Sql*plus:release 12.2.0.0.2 Beta on Mon Nov 7 01:50:25 2016
Copyright (c) 1982, 2015, Oracle. All rights reserved.
Connected to:
Oracle Database 12c Enterprise Edition release 12.2.0.0.2-64bit Beta
With the partitioning, OLAP, Advanced Analytics and real application testing options
sql> grant ALTER DATABASE link to App_schema;
Grant succeeded.
Sql>
--On the SH2
[Oracle12c@sdb3 ~]$ Sqlplus "/As SYSDBA"
Sql*plus:release 12.2.0.0.2 Beta on Mon Nov 7 01:51:13 2016
Copyright (c) 1982, 2015, Oracle.
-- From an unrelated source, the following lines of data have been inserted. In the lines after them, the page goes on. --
theorem pat_inv (l : List Int) :
    (patience l).Pairwise (· < ·) ∧
    ((patience l).length : Int) = listMax0 (dpVals l) ∧
    ∀ m, (hm : m < (patience l).length) →
      (∃ p ∈ dpPairs l, p.2 = (m : Int) + 1 ∧ p.1 = (patience l)[m]) ∧
      (∀ p ∈ dpPairs l, p.2 = (m : Int) + 1 → (patience l)[m] ≤ p.1) := by
  induction l using List.reverseRecOn with
  | nil => refine ⟨by simp [patience], by simp [patience, dpVals, dpPairs, listMax0], ?_⟩
           intro m hm; simp [patience] at hm
  | append_singleton l x ih =>
    obtain ⟨hsort, hlen, hmin⟩ := ih
    set t := patience l with htdef
    set P := dpPairs l with hPdef
    set c := t.countP (fun y => decide (y < x)) with hcdef
    have hclen : c ≤ t.length := List.countP_le_length
    have hsnd_le : ∀ p ∈ P, p.2 ≤ (t.length : Int) := by
      intro p hp
      rw [hlen]
      exact le_listMax0 (List.mem_map.2 ⟨p, hp, rfl⟩)
    -- the count equals the dp candidate max
    have hMc : listMax0 (dpCand P x) = (c : Int) := by
      apply le_antisymm
      · apply listMax0_le (by positivity)
        intro d hd
        obtain ⟨p, hp, hpd⟩ := List.mem_filterMap.1 hd
        by_cases hpx : p.1 < x
        · simp [hpx] at hpd
          have h1 : 1 ≤ p.2 := one_le_snd_dpPairs hp
          have h2 : p.2 ≤ (t.length : Int) := hsnd_le p hp
          have hm' : p.2.toNat - 1 < t.length := by omega
          have hmcast : ((p.2.toNat - 1 : Nat) : Int) + 1 = p.2 := by omega
          have := (hmin (p.2.toNat - 1) hm').2 p hp hmcast.symm
          have htx : t[p.2.toNat - 1] < x := lt_of_le_of_lt this hpx
          have := (sorted_lt_iff_lt_countP hsort x (p.2.toNat - 1) hm').1 htx
          omega
        · simp [hpx] at hpd
      · by_cases hc0 : c = 0
        · rw [hc0]; exact_mod_cast listMax0_nonneg _
        · have hm' : c - 1 < t.length := by omega
          have htx : t[c - 1] < x :=
            (sorted_lt_iff_lt_countP hsort x (c - 1) hm').2 (by omega)
          obtain ⟨p, hp, hp2, hp1⟩ := (hmin (c - 1) hm').1
          have hpx : p.1 < x := by rw [hp1]; exact htx
          have hmem : p.2 ∈ dpCand P x :=
            List.mem_filterMap.2 ⟨p, hp, by simp [hpx]⟩
          have := le_listMax0 hmem
          have hc' : ((c - 1 : Nat) : Int) + 1 = (c : Int) := by omega
          omega
    have hnewP : dpPairs (l ++ [x]) = P ++ [(x, (c : Int) + 1)] := by
      rw [dpPairs_append_singleton, hMc, ← hPdef]; ring_nf
    have hnewt : patience (l ++ [x]) = patStep t x := patience_append_singleton l x
    have hnewV : listMax0 (dpVals (l ++ [x])) = max (listMax0 (dpVals l)) ((c : Int) + 1) := by
      rw [dpVals, hnewP, List.map_append]
      simpa using listMax0_append_singleton (P.map Prod.snd) ((c : Int) + 1)
    by_cases hcfull : c = t.length
    · -- append case
      have ht' : patience (l ++ [x]) = t ++ [x] := by
        rw [hnewt, patStep]; simp [← hcdef, hcfull]
      have hallx : ∀ y ∈ t, y < x := by
        have := (List.countP_eq_length).1 (hcdef ▸ hcfull)
        intro y hy; simpa using this y hy
      refine ⟨?_, ?_, ?_⟩
      · rw [ht', List.pairwise_append]
        exact ⟨hsort, by simp, by intro a ha b hb; simp at hb; subst hb; exact hallx a ha⟩
      · rw [ht', hnewV, ← hlen]
        simp [hcfull]
      · intro m hm
        simp only [ht'] at hm ⊢
        simp only [List.length_append, List.length_cons, List.length_nil] at hm
        by_cases hmt : m < t.length
        · constructor
          · obtain ⟨p, hp, hp2, hp1⟩ := (hmin m hmt).1
            exact ⟨p, by rw [hnewP]; exact List.mem_append_left _ hp, hp2,
              by rw [List.getElem_append_left hmt]; exact hp1⟩
          · intro p hp hp2
            rw [hnewP] at hp
            rcases List.mem_append.1 hp with h' | h'
            · rw [List.getElem_append_left hmt]; exact (hmin m hmt).2 p h' hp2
            · simp at h'
              rw [h'] at hp2
              simp at hp2
              omega
        · have hmeq : m = t.length := by omega
          subst hmeq
          constructor
          · refine ⟨(x, (c : Int) + 1), by rw [hnewP]; simp, by omega, ?_⟩
            simp
          · intro p hp hp2
            rw [hnewP] at hp
            rcases List.mem_append.1 hp with h' | h'
            · have := hsnd_le p h'; omega
            · simp at h'
              subst h'
              simp
    · -- replace case
      have hclt : c < t.length := lt_of_le_of_ne hclen hcfull
      have ht' : patience (l ++ [x]) = t.set c x := by
        rw [hnewt, patStep]; simp [← hcdef, hcfull]
      have hxc : x ≤ t[c] := by
        have hiff := sorted_lt_iff_lt_countP hsort x c hclt
        by_contra h
        have := hiff.1 (by omega)
        omega
      have hg := List.pairwise_iff_getElem.1 hsort
      refine ⟨?_, ?_, ?_⟩
      · rw [ht']
        apply List.pairwise_iff_getElem.2
        intro i j hi hj hij
        simp only [List.length_set] at hi hj
        simp only [List.getElem_set]
        by_cases hic : c = i
        · subst hic
          have hcj : c ≠ j := by omega
          simp only [if_neg hcj]
          exact lt_of_le_of_lt hxc (hg c j hclt hj hij)
        · by_cases hjc : c = j
          · subst hjc
            simp only [if_neg hic]
            exact (sorted_lt_iff_lt_countP hsort x i hi).2 (by omega)
          · simp only [if_neg hic, if_neg hjc]
            exact hg i j hi hj hij
      · rw [ht', hnewV, ← hlen]
        simp only [List.length_set]
        omega
      · intro m hm
        simp only [ht'] at hm ⊢
        simp only [List.length_set] at hm
        by_cases hmc : m = c
        · subst hmc
          have hset : (t.set c x)[c]'(by simpa using hm) = x := by
            simp
          constructor
          · exact ⟨(x, (c : Int) + 1), by rw [hnewP]; simp, by omega, by rw [hset]⟩
          · intro p hp hp2
            rw [hnewP] at hp
            rcases List.mem_append.1 hp with h' | h'
            · have := (hmin c hm).2 p h' (by omega)
              rw [hset]; omega
            · simp at h'
              subst h'
              rw [hset]
        · have hset : (t.set c x)[m]'(by simpa using hm) = t[m] := by
            rw [List.getElem_set_ne (by omega)]
          constructor
          · obtain ⟨p, hp, hp2, hp1⟩ := (hmin m hm).1
            exact ⟨p, by rw [hnewP]; exact List.mem_append_left _ hp, hp2, by rw [hset]; exact hp1⟩
          · intro p hp hp2
            rw [hnewP] at hp
            rcases List.mem_append.1 hp with h' | h'
            · rw [hset]; exact (hmin m hm).2 p h' hp2
            · simp at h'
              rw [h'] at hp2
              simp at hp2
              omega

theorem innerAux (s : List Int) (m t : Nat) (hm : m < t) (ht : t ≤ s.length) :
    ∀ c : Nat, c ≤ m →
    (PySem.List.pyRange 0 (c : Int) 1).foldl (fun dp j =>
        if PySem.List.pyGetD s j 0 < PySem.List.pyGetD s (m : Int) 0 then
          PySem.List.pySetD dp (m : Int)
            (max (PySem.List.pyGetD dp (m : Int) 0) (PySem.List.pyGetD dp j 0 + 1))
        else dp) (dpVals (s.take m) ++ List.replicate (t - m) 1)
    = (dpVals (s.take m) ++ List.replicate (t - m) 1).set m
        (1 + listMax0 (dpCand ((dpPairs (s.take m)).take c) (s[m]'(by omega)))) := by
  have hlenD : (dpVals (s.take m)).length = m := by
    simp [dpVals, length_dpPairs]; omega
  have hlen_in : (dpVals (s.take m) ++ List.replicate (t - m) 1).length = t := by
    simp [hlenD]; omega
  have hms : m < (dpVals (s.take m) ++ List.replicate (t - m) 1).length := by omega
  have hget_in_m : (dpVals (s.take m) ++ List.replicate (t - m) 1)[m]'hms = 1 := by
    rw [List.getElem_append_right (by omega)]
    simp [hlenD]
  intro c
  induction c with
  | zero =>
    intro _
    rw [show ((0:Nat):Int) = 0 by simp, PySem.List.pyRange_one_eq_nil le_rfl]
    simp only [List.foldl_nil, List.take_zero]
    rw [show dpCand [] (s[m]'(by omega)) = [] from rfl]
    rw [show (1 : Int) + listMax0 [] = 1 by simp [listMax0]]
    calc dpVals (s.take m) ++ List.replicate (t - m) 1
        = (dpVals (s.take m) ++ List.replicate (t - m) 1).set m
            ((dpVals (s.take m) ++ List.replicate (t - m) 1)[m]'hms) :=
          (List.set_getElem_self ..).symm
      _ = _ := by rw [hget_in_m]
  | succ c ih =>
    intro hc1
    have hc : c ≤ m := by omega
    have hcP : c < (dpPairs (s.take m)).length := by rw [length_dpPairs]; simp; omega
    have hcast : ((c + 1 : Nat) : Int) = (c : Int) + 1 := by push_cast; ring
    rw [hcast, PySem.List.pyRange_one_succ_right (by positivity), List.foldl_append,
      ih hc]
    simp only [List.foldl_cons, List.foldl_nil]
    set D := dpVals (s.take m) with hD
    set dpin := D ++ List.replicate (t - m) 1 with hdpin
    set x := s[m]'(by omega) with hx
    have hgs_c : PySem.List.pyGetD s (c : Int) 0 = s[c]'(by omega) := by
      rw [PySem.List.pyGetD_natCast]; exact List.getD_eq_getElem _ _ (by omega)
    have hgs_m : PySem.List.pyGetD s (m : Int) 0 = x := by
      rw [PySem.List.pyGetD_natCast]; exact List.getD_eq_getElem _ _ (by omega)
    set Fc := 1 + listMax0 (dpCand ((dpPairs (s.take m)).take c) x) with hFc
    have hget_set_m : PySem.List.pyGetD (dpin.set m Fc) (m : Int) 0 = Fc := by
      rw [PySem.List.pyGetD_natCast, List.getD_eq_getElem _ _ (by rw [List.length_set]; omega)]
      simp
    have hget_set_c : PySem.List.pyGetD (dpin.set m Fc) (c : Int) 0
        = ((dpPairs (s.take m))[c]'hcP).2 := by
      rw [PySem.List.pyGetD_natCast, List.getD_eq_getElem _ _ (by rw [List.length_set]; omega)]
      rw [List.getElem_set_ne (by omega)]
      rw [List.getElem_append_left (by omega)]
      simp [hD, dpVals]
    have htake : (dpPairs (s.take m)).take (c + 1)
        = (dpPairs (s.take m)).take c ++ [(dpPairs (s.take m))[c]'hcP] :=
      List.take_succ_eq_append_getElem hcP
    have hfst : ((dpPairs (s.take m))[c]'hcP).1 = s[c]'(by omega) := by
      rw [fst_dpPairs_getElem (s.take m) c (by simp; omega)]
      simp [List.getElem_take]
    by_cases hcond : s[c]'(by omega) < x
    · rw [if_pos (by rw [hgs_c, hgs_m]; exact hcond)]
      rw [hget_set_m, hget_set_c]
      rw [PySem.List.pySetD_natCast, List.set_set]
      congr 1
      rw [htake, dpCand_append_singleton]
      rw [if_pos (show ((dpPairs (s.take m))[c]'hcP).1 < x by rw [hfst]; exact hcond)]
      rw [listMax0_append_singleton, hFc]
      omega
    · rw [if_neg (by rw [hgs_c, hgs_m]; exact hcond)]
      congr 1
      rw [htake, dpCand_append_singleton]
      rw [if_neg (show ¬ ((dpPairs (s.take m))[c]'hcP).1 < x by rw [hfst]; exact hcond)]
      simp
      exact hFc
All rights reserved.
Connected to:
Oracle Database 12c Enterprise Edition release 12.2.0.0.2-64bit Beta
With the partitioning, OLAP, Advanced Analytics and real application testing options
sql> grant ALTER DATABASE link to App_schema;
Grant succeeded.
Sql>
--On the Shardcat, gsm_env:
Gdsctl>config Shard
Name Shard Group Status State Region Availability
---- ----------- ------ ----- ------ ------------
SH1 primary_shardgroup Ok DDL error Region1 ONLINE
SH2 primary_shardgroup Ok DDL error Region1 ONLINE
Gdsctl>
Gdsctl>recover Shard-shard SH1
Gdsctl>
Gdsctl>recover Shard-shard SH2
Gdsctl>
Gdsctl>config Shard
Name Shard Group Status State Region Availability
---- ----------- ------ ----- ------ ------------
SH1 primary_shardgroup Ok deployed Region1 ONLINE
SH2 primary_shardgroup Ok deployed Region1 ONLINE
Gdsctl>
--On the SH1:
[Oracle12c@sdb2 ~]$ Sqlplus "/As SYSDBA"
Sql*plus:release 12.2.0.0.2 Beta on Mon Nov 7 01:50:25 2016
Copyright (c) 1982, 2015, Oracle. All rights reserved.
Connected to:
Oracle Database 12c Enterprise Edition release 12.2.0.0.2-64bit Beta
With the partitioning, OLAP, Advanced Analytics and real application testing options
sql> grant ALTER DATABASE link to App_schema;
Grant succeeded.
Sql>
--On the SH2
[Oracle12c@sdb3 ~]$ Sqlplus "/As SYSDBA"
Sql*plus:release 12.2.0.0.2 Beta on Mon Nov 7 01:51:13 2016
Copyright (c) 1982, 2015, Oracle. All rights reserved.
Connected to:
Oracle Database 12c Enterprise Edition release 12.2.0.0.2-64bit Beta
With the partitioning, OLAP, Advanced Analytics and real application testing options
sql> grant ALTER DATABASE link to App_schema;
Grant succeeded.
Sql>
--On the Shardcat, gsm_env:
Gdsctl>config Shard
Name Shard Group Status State Region Availability
---- ----------- ------ ----- ------ ------------
SH1 primary_shardgroup Ok DDL error Region1 ONLINE
SH2 primary_shardgroup Ok DDL error Region1 ONLINE
Gdsctl>
Gdsctl>recover Shard-shard SH1
Gdsctl>
Gdsctl>recover Shard-shard SH2
Gdsctl>
Gdsctl>config Shard
Name Shard Group Status State Region Availability
---- ----------- ------ ----- ------ ------------
SH1 primary_shardgroup Ok deployed Region1 ONLINE
SH2 primary_shardgroup Ok deployed Region1 ONLINE
Gdsctl>
You can see that, on the basis of fixing the problem, after running recover Shard-shard, you are back to normal.
Note that, if the root cause did not find, do not know is the database link permissions problem, only run recover shard is ineffective.